Start of Block
-- pv_equiv track=rewrite | github.com/StarSein/BaekJoon | 백준/Gold/16987. 계란으로 계란치기/계란으로 계란치기.py | solution
-- ===== SOURCE A (Python) =====
-- from typing import List, Tuple
--
-- def solution(n: int, eggs: List[Tuple[int, int]]) -> int:
--     s_list = [egg[0] for egg in eggs]
--     w_list = [egg[1] for egg in eggs]
--
--     def dfs(hand_idx: int) -> int:
--         if hand_idx == n:
--             ret = 0
--             for s in s_list:
--                 if s <= 0:
--                     ret += 1
--             return ret
--         if s_list[hand_idx] <= 0:
--             return dfs(hand_idx + 1)
--         ret = 0
--         hit_on = False
--         for hit_idx in range(n):
--             if hit_idx != hand_idx and s_list[hit_idx] > 0:
--                 hit_on = True
--                 s_list[hit_idx] -= w_list[hand_idx]
--                 s_list[hand_idx] -= w_list[hit_idx]
--                 ret = max(ret, dfs(hand_idx + 1))
--                 s_list[hit_idx] += w_list[hand_idx]
--                 s_list[hand_idx] += w_list[hit_idx]
--         if not hit_on:
--             ret = dfs(hand_idx + 1)
--         return ret
--
--     return dfs(0)
-- ===== SOURCE B (Python) =====
-- from typing import List, Tuple
--
-- def solution(n: int, eggs: List[Tuple[int, int]]) -> int:
--     s_list = [egg[0] for egg in eggs]
--     w_list = [egg[1] for egg in eggs]
--
--     def hit(s, hand, i):
--         t = list(s)
--         t[i] -= w_list[hand]
--         t[hand] -= w_list[i]
--         return t
--
--     def best(hand, s):
--         if hand == n:
--             return len([x for x in s if x <= 0])
--         if s[hand] <= 0:
--             return best(hand + 1, s)
--         targets = [i for i in range(n) if i != hand and s[i] > 0]
--         vals = [best(hand + 1, hit(s, hand, i)) for i in targets]
--         if not vals:
--             return best(hand + 1, s)
--         return max(vals)
--
--     return best(0, s_list)
-- ===== Notes on version B (the rewrite author's own statement) =====
-- stated objective: alternative
-- what changed: A's in-place mutate-and-undo loop with a (ret, hit_on) flag is replaced by a purely functional staged pass: build the list of hittable targets by comprehension, map the recursion over freshly-copied successor states, and take the max of the nonempty value list.
import Mathlib
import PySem

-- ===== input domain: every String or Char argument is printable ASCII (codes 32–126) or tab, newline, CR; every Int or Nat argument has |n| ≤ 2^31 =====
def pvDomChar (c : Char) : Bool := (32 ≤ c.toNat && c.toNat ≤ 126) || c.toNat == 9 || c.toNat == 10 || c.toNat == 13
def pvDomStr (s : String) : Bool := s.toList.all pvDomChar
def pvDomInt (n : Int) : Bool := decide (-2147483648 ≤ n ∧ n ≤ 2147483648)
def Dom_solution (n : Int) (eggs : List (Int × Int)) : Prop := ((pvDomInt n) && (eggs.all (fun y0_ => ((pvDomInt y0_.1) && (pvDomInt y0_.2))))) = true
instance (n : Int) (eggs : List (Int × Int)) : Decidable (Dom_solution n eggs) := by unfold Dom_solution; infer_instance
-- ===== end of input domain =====

-- B replaces A's mutate-and-undo loop with a (ret, hit_on) flag by a purely functional
-- staged pass: build the target list, map the recursion over fresh successor states, take max.
-- Alternative decomposition, same cost. Neither Python mutates its arguments.

-- ===== PORT A =====
-- A's leaf loop: count durabilities ≤ 0
def countA (s : List Int) : Int := s.foldl (fun r x => if x ≤ 0 then r + 1 else r) 0

-- A's inner `for hit_idx in range(n)` loop; state = (ret, hit_on); `rec` is dfs(hand_idx+1)
def loopA (w : List Int) (hand : Nat) (s : List Int) (rec : List Int → Int) :
    List Nat → Int × Bool → Int × Bool
  | [], p => p
  | hit :: rest, p =>
      loopA w hand s rec rest
        (if hit ≠ hand ∧ 0 < s.getD hit 0 then
           (max p.1 (rec ((s.set hit (s.getD hit 0 - w.getD hand 0)).set hand
                            (s.getD hand 0 - w.getD hit 0))), true)
         else p)

-- A's dfs; fuel k = n - hand_idx (Pre_ guarantees the Python recursion reaches hand_idx = n)
def dfsA (w : List Int) (n : Nat) : Nat → Nat → List Int → Int
  | 0, _, s => countA s
  | k+1, hand, s =>
      if s.getD hand 0 ≤ 0 then dfsA w n k (hand+1) s
      else
        let p := loopA w hand s (fun s' => dfsA w n k (hand+1) s') (List.range n) (0, false)
        if p.2 then p.1 else dfsA w n k (hand+1) s

def solution (n : Int) (eggs : List (Int × Int)) : Int :=
  dfsA (eggs.map Prod.snd) n.toNat n.toNat 0 (eggs.map Prod.fst)

-- ===== PORT B =====
-- B's leaf: length of the comprehension of broken eggs
def cntB (s : List Int) : Int := ((s.filter (fun x => x ≤ 0)).length : Nat)

-- B's `hit`: a fresh copy of s with the two decrements (t[hand] is read from t, after t[i] changed)
def hitB (w : List Int) (s : List Int) (hand i : Nat) : List Int :=
  let t := s.set i (s.getD i 0 - w.getD hand 0)
  t.set hand (t.getD hand 0 - w.getD i 0)

-- B's best: targets comprehension, map the recursion, max of the nonempty value list
def bestB (w : List Int) (n : Nat) : Nat → Nat → List Int → Int
  | 0, _, s => cntB s
  | k+1, hand, s =>
      if s.getD hand 0 ≤ 0 then bestB w n k (hand+1) s
      else
        let targets := (List.range n).filter fun i => decide (i ≠ hand) && decide (0 < s.getD i 0)
        let vals := targets.map fun i => bestB w n k (hand+1) (hitB w s hand i)
        match vals with
        | [] => bestB w n k (hand+1) s
        | v :: vs => vs.foldl max v

def solution_alt (n : Int) (eggs : List (Int × Int)) : Int :=
  bestB (eggs.map Prod.snd) n.toNat n.toNat 0 (eggs.map Prod.fst)

-- ===== PRECONDITION & SPEC =====
-- Pre_ excludes only inputs where A raises: n > len(eggs) gives IndexError, n < 0 gives
-- unbounded recursion (RecursionError); A returns normally exactly when 0 ≤ n ≤ len(eggs).
def Pre_solution (n : Int) (eggs : List (Int × Int)) : Prop := 0 ≤ n ∧ n ≤ eggs.length
instance (n : Int) (eggs : List (Int × Int)) : Decidable (Pre_solution n eggs) := by
  unfold Pre_solution; infer_instance

def pvWitness_solution : Int × (List (Int × Int)) := (3, [(5, 3), (4, 2), (6, 9)])

def Spec_solution (n : Int) (eggs : List (Int × Int)) (out : Int) : Prop := out = solution_alt n eggs
instance (n : Int) (eggs : List (Int × Int)) (out : Int) : Decidable (Spec_solution n eggs out) := by
  unfold Spec_solution; infer_instance

-- ===== CLAIM (what is proved, stated in full; the proofs are below) =====
def Claim_equal_solution : Prop := ∀ (n : Int) (eggs : List (Int × Int)),
  Dom_solution n eggs → Pre_solution n eggs → Spec_solution n eggs (solution n eggs)

-- ===== LEMMAS AND PROOFS =====

-- the successor state A's loop builds for a chosen hit index
def nxt (w s : List Int) (hand i : Nat) : List Int :=
  (s.set i (s.getD i 0 - w.getD hand 0)).set hand (s.getD hand 0 - w.getD i 0)

theorem countA_go (s : List Int) (c : Int) :
    s.foldl (fun r x => if x ≤ 0 then r + 1 else r) c = c + cntB s := by
  induction s generalizing c with
  | nil => simp [cntB]
  | cons x t ih =>
      simp only [List.foldl_cons]
      by_cases hx : x ≤ 0 <;> simp [hx, ih, cntB] <;> omega

theorem hitB_eq_nxt (w s : List Int) (hand i : Nat) (h : i ≠ hand) :
    hitB w s hand i = nxt w s hand i := by
  unfold hitB nxt
  simp [List.getD, List.getElem?_set_ne h]

-- characterisation of A's inner loop as a fold over the filtered hit list
theorem loopA_char (w : List Int) (hand : Nat) (s : List Int) (rec : List Int → Int)
    (hits : List Nat) (r : Int) (b : Bool) :
    loopA w hand s rec hits (r, b) =
      ((hits.filter fun i => decide (i ≠ hand) && decide (0 < s.getD i 0)).foldl
         (fun acc i => max acc (rec (nxt w s hand i))) r,
       b || !(hits.filter fun i => decide (i ≠ hand) && decide (0 < s.getD i 0)).isEmpty) := by
  induction hits generalizing r b with
  | nil => simp [loopA]
  | cons hit rest ih =>
      by_cases h : hit ≠ hand ∧ 0 < s.getD hit 0
      · have hc : (decide (hit ≠ hand) && decide (0 < s.getD hit 0)) = true := by
          simp only [Bool.and_eq_true, decide_eq_true_eq]
          exact ⟨h.1, h.2⟩
        rw [loopA, if_pos h, ih, List.filter_cons, if_pos hc]
        simp [nxt]
      · have hc : ¬ ((decide (hit ≠ hand) && decide (0 < s.getD hit 0)) = true) := by
          intro hcon
          exact h ⟨of_decide_eq_true (Bool.and_elim_left hcon),
                   of_decide_eq_true (Bool.and_elim_right hcon)⟩
        rw [loopA, if_neg h, ih, List.filter_cons, if_neg hc]

theorem le_foldl_max (g : Nat → Int) (l : List Nat) (r : Int) :
    r ≤ l.foldl (fun acc i => max acc (g i)) r := by
  induction l generalizing r with
  | nil => simp
  | cons x xs ih => exact le_trans (le_max_left _ _) (ih (max r (g x)))

theorem dfsA_nonneg (w : List Int) (n k hand : Nat) (s : List Int) :
    0 ≤ dfsA w n k hand s := by
  induction k generalizing hand s with
  | zero =>
      simp only [dfsA, countA]
      rw [countA_go]
      have : (0 : Int) ≤ cntB s := by unfold cntB; positivity
      omega
  | succ k ih =>
      simp only [dfsA]
      split
      · exact ih _ _
      · rw [loopA_char]
        split
        · exact le_foldl_max _ _ 0
        · exact ih _ _

theorem dfs_eq (w : List Int) (n k hand : Nat) (s : List Int) :
    bestB w n k hand s = dfsA w n k hand s := by
  induction k generalizing hand s with
  | zero => simp [bestB, dfsA, countA, countA_go]
  | succ k ih =>
      simp only [bestB, dfsA]
      by_cases hb : s.getD hand 0 ≤ 0
      · rw [if_pos hb, if_pos hb]; exact ih _ _
      · rw [if_neg hb, if_neg hb, loopA_char]
        have hmap : ((List.range n).filter fun i => decide (i ≠ hand) && decide (0 < s.getD i 0)).map
              (fun i => bestB w n k (hand+1) (hitB w s hand i))
            = ((List.range n).filter fun i => decide (i ≠ hand) && decide (0 < s.getD i 0)).map
              (fun i => dfsA w n k (hand+1) (nxt w s hand i)) := by
          apply List.map_congr_left
          intro i hi
          have hne : i ≠ hand := by
            have := (List.mem_filter.mp hi).2
            simp at this
            exact this.1
          rw [hitB_eq_nxt w s hand i hne, ih]
        rw [hmap]
        cases hfil : (List.range n).filter fun i => decide (i ≠ hand) && decide (0 < s.getD i 0) with
        | nil => simp [ih]
        | cons j rest =>
            simp only [List.map_cons, List.isEmpty_cons, Bool.not_false, Bool.or_true, if_true]
            rw [List.foldl_cons, max_eq_right (dfsA_nonneg w n k (hand+1) (nxt w s hand j)),
              ← List.foldl_map (f := fun i => dfsA w n k (hand+1) (nxt w s hand i))
                (g := fun acc v => max acc v)]

-- ===== VERDICT (by name: the statement is the Claim_ definition above) =====
theorem solution_spec : Claim_equal_solution := by
  intro n eggs _ _
  unfold Spec_solution solution solution_alt
  exact (dfs_eq (eggs.map Prod.snd) n.toNat n.toNat 0 (eggs.map Prod.fst)).symm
End of Block
WHAT YOU HAVE TO DO: Could you transcribe the entries above word for word, from the line with "-- ===== PRECONDITION" down to the line with "simp [List.getD, List.getElem?_set_ne h]", keeping both?

PROBLEM SOLUTION:
-- ===== PRECONDITION & SPEC =====
-- Pre_ excludes only inputs where A raises: n > len(eggs) gives IndexError, n < 0 gives
-- unbounded recursion (RecursionError); A returns normally exactly when 0 ≤ n ≤ len(eggs).
def Pre_solution (n : Int) (eggs : List (Int × Int)) : Prop := 0 ≤ n ∧ n ≤ eggs.length
instance (n : Int) (eggs : List (Int × Int)) : Decidable (Pre_solution n eggs) := by
  unfold Pre_solution; infer_instance

def pvWitness_solution : Int × (List (Int × Int)) := (3, [(5, 3), (4, 2), (6, 9)])

def Spec_solution (n : Int) (eggs : List (Int × Int)) (out : Int) : Prop := out = solution_alt n eggs
instance (n : Int) (eggs : List (Int × Int)) (out : Int) : Decidable (Spec_solution n eggs out) := by
  unfold Spec_solution; infer_instance

-- ===== CLAIM (what is proved, stated in full; the proofs are below) =====
def Claim_equal_solution : Prop := ∀ (n : Int) (eggs : List (Int × Int)),
  Dom_solution n eggs → Pre_solution n eggs → Spec_solution n eggs (solution n eggs)

-- ===== LEMMAS AND PROOFS =====

-- the successor state A's loop builds for a chosen hit index
def nxt (w s : List Int) (hand i : Nat) : List Int :=
  (s.set i (s.getD i 0 - w.getD hand 0)).set hand (s.getD hand 0 - w.getD i 0)

theorem countA_go (s : List Int) (c : Int) :
    s.foldl (fun r x => if x ≤ 0 then r + 1 else r) c = c + cntB s := by
  induction s generalizing c with
  | nil => simp [cntB]
  | cons x t ih =>
      simp only [List.foldl_cons]
      by_cases hx : x ≤ 0 <;> simp [hx, ih, cntB] <;> omega

theorem hitB_eq_nxt (w s : List Int) (hand i : Nat) (h : i ≠ hand) :
    hitB w s hand i = nxt w s hand i := by
  unfold hitB nxt
  simp [List.getD, List.getElem?_set_ne h]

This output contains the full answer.